▶ **Task description**: The lines to repeat are those below from the one containing "induction qs with" down to the one containing "match stlt_pos thing l 0 with", both included; reproduce them exactly and nothing else.

▶ **Records shown**:

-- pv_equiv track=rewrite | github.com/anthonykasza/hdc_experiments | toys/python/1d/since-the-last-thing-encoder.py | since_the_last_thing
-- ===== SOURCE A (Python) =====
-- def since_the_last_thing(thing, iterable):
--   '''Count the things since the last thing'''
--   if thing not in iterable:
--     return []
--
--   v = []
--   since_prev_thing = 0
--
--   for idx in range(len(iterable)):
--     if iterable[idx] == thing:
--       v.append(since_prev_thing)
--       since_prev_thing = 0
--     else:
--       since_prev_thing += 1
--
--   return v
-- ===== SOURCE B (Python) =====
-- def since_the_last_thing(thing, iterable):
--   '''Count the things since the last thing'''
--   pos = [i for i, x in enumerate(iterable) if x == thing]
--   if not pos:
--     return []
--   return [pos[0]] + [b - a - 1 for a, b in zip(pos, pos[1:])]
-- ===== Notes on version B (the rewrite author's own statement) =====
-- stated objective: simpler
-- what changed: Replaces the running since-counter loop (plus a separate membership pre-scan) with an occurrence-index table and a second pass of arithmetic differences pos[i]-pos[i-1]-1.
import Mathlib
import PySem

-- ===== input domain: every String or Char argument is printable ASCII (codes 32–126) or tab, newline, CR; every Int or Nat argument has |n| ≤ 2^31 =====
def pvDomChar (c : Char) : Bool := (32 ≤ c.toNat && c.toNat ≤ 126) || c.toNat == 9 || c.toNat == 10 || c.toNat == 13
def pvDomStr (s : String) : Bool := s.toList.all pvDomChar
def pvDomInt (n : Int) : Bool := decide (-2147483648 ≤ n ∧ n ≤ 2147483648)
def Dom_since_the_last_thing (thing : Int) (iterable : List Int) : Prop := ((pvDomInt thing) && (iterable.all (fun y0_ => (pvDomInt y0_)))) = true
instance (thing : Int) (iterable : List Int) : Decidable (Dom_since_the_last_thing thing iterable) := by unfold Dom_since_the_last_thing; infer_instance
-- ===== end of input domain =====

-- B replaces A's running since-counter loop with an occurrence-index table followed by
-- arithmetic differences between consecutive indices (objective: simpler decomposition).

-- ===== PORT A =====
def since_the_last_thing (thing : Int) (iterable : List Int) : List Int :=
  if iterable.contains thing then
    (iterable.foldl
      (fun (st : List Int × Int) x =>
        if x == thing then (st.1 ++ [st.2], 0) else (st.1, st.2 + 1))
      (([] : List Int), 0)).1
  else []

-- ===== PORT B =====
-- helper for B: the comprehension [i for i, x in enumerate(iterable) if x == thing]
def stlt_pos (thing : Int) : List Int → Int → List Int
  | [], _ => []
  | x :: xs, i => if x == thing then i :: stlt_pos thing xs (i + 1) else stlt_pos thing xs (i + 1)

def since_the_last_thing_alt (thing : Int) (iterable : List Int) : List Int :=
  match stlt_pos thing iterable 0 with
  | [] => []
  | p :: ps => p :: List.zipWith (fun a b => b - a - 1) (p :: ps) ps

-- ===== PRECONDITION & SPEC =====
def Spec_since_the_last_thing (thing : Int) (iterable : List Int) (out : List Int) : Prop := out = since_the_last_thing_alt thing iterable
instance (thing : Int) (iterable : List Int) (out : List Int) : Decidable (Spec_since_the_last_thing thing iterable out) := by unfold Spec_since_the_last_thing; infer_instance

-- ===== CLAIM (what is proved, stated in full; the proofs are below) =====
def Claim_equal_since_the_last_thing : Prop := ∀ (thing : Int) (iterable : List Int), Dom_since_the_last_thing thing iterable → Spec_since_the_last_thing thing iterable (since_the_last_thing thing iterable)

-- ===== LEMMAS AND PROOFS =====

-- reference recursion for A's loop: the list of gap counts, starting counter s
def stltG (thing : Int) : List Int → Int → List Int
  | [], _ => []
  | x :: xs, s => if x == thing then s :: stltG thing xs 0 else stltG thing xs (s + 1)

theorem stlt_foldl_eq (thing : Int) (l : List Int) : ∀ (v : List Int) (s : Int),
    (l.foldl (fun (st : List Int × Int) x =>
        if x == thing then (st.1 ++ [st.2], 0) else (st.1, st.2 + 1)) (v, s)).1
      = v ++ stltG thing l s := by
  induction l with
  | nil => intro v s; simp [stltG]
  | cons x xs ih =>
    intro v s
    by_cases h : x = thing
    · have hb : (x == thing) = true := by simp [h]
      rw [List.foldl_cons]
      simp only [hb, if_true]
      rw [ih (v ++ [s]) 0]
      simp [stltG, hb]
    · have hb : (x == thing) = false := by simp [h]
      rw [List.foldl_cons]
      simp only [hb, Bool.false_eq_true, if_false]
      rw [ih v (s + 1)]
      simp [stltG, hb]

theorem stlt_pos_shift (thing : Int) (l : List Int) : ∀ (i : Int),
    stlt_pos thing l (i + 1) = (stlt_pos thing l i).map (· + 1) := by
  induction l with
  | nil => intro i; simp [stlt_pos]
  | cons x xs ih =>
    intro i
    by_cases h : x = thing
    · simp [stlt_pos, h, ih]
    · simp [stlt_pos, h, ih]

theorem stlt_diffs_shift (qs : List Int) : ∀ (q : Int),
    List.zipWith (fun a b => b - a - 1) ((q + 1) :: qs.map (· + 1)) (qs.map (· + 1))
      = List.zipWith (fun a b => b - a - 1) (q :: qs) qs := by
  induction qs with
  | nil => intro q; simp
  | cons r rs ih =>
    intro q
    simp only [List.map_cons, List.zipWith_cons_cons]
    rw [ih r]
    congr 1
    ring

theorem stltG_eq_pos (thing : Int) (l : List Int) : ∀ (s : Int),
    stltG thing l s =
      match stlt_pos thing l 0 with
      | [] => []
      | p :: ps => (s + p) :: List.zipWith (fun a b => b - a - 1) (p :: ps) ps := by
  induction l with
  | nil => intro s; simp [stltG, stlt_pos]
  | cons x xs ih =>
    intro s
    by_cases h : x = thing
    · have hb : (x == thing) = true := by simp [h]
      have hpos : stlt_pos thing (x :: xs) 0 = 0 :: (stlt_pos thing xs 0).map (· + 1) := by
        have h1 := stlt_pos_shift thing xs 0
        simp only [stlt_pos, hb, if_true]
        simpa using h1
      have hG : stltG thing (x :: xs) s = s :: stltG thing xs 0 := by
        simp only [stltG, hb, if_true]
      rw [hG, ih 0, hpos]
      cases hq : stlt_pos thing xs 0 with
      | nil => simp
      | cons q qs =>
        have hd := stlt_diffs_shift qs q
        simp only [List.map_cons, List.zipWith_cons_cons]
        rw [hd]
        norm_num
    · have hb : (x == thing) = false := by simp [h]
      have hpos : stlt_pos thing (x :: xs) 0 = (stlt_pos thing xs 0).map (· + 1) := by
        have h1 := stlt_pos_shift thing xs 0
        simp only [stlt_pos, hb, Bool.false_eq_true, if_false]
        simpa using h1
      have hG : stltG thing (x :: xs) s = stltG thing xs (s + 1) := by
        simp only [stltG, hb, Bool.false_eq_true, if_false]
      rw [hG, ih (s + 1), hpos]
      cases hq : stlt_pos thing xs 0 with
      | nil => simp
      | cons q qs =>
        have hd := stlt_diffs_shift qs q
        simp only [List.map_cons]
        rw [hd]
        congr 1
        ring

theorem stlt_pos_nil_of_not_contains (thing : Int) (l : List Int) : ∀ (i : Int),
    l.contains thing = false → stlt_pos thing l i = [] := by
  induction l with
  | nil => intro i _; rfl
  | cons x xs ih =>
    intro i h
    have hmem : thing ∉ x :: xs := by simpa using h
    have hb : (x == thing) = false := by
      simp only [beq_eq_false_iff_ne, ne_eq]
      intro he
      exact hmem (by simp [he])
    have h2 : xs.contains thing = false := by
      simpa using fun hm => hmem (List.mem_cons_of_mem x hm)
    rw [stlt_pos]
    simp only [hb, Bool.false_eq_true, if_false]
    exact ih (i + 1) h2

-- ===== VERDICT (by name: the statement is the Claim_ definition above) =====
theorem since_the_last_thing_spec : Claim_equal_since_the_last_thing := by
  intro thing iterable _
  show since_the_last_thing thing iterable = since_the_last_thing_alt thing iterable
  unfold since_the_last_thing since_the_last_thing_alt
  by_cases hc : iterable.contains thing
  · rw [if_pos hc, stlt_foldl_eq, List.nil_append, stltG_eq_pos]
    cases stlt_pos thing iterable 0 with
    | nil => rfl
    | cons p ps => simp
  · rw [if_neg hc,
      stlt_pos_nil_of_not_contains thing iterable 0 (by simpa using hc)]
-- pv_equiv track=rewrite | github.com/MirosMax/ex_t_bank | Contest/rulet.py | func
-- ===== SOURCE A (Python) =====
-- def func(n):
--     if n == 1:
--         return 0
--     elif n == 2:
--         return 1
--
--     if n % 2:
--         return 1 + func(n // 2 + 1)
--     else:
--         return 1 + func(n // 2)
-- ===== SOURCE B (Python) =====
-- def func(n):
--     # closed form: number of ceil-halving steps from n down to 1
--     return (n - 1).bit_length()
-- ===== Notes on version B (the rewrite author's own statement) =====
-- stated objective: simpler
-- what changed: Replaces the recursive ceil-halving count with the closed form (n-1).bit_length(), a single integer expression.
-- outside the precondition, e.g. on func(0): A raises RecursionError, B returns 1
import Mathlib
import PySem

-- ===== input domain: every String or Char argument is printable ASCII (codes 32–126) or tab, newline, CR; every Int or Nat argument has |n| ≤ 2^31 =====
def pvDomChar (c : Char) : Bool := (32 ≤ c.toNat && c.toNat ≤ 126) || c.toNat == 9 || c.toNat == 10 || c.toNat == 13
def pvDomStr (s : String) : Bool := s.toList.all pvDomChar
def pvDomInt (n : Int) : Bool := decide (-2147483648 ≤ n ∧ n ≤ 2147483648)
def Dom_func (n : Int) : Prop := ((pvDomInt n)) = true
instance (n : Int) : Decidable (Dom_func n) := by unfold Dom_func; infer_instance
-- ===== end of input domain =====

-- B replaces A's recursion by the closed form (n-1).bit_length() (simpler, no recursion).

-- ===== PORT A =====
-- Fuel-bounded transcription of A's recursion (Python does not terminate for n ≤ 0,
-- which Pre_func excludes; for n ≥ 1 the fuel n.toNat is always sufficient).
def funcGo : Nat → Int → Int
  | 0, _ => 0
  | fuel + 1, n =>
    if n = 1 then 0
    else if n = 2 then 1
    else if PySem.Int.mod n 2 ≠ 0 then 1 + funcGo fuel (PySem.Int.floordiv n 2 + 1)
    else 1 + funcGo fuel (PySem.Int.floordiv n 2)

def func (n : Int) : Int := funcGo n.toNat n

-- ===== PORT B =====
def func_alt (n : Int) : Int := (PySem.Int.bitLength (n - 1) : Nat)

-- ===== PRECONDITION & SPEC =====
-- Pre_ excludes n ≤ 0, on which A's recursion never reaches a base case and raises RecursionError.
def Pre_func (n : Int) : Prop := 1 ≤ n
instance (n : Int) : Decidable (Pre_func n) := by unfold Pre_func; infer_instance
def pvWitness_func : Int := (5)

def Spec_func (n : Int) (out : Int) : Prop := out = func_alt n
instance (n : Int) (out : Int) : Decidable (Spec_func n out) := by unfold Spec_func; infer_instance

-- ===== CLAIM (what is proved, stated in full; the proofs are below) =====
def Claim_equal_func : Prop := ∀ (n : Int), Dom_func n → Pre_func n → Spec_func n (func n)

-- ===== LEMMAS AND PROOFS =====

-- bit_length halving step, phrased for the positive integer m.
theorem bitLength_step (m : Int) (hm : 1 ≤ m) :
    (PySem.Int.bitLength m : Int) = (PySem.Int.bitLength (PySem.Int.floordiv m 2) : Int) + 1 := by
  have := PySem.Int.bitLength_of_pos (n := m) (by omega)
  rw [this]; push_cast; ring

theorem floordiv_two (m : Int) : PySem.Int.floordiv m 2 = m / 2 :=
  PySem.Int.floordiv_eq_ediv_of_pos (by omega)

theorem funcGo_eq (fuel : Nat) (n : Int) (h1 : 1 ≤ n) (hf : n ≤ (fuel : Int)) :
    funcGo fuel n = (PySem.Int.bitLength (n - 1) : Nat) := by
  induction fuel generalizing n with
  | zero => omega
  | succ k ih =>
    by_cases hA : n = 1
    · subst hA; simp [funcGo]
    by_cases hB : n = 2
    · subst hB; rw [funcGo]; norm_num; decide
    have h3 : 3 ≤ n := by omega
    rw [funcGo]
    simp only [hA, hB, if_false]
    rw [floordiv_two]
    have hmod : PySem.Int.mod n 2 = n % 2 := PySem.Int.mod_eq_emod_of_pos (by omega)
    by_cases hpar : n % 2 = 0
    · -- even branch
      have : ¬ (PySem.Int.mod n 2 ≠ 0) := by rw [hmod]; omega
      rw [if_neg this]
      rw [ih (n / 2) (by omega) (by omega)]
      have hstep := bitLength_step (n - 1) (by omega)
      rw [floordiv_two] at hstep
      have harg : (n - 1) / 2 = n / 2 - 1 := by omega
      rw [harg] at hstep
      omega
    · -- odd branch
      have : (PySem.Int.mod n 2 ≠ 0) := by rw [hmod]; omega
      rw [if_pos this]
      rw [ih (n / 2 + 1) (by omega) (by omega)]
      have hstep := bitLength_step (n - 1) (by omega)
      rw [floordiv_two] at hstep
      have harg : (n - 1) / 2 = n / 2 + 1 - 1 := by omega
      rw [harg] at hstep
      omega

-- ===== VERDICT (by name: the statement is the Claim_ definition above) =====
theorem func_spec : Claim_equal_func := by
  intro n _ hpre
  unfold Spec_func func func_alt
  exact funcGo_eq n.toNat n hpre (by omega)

▶ **Response for this exercise**:
  induction qs with
  | nil => intro q; simp
  | cons r rs ih =>
    intro q
    simp only [List.map_cons, List.zipWith_cons_cons]
    rw [ih r]
    congr 1
    ring

theorem stltG_eq_pos (thing : Int) (l : List Int) : ∀ (s : Int),
    stltG thing l s =
      match stlt_pos thing l 0 with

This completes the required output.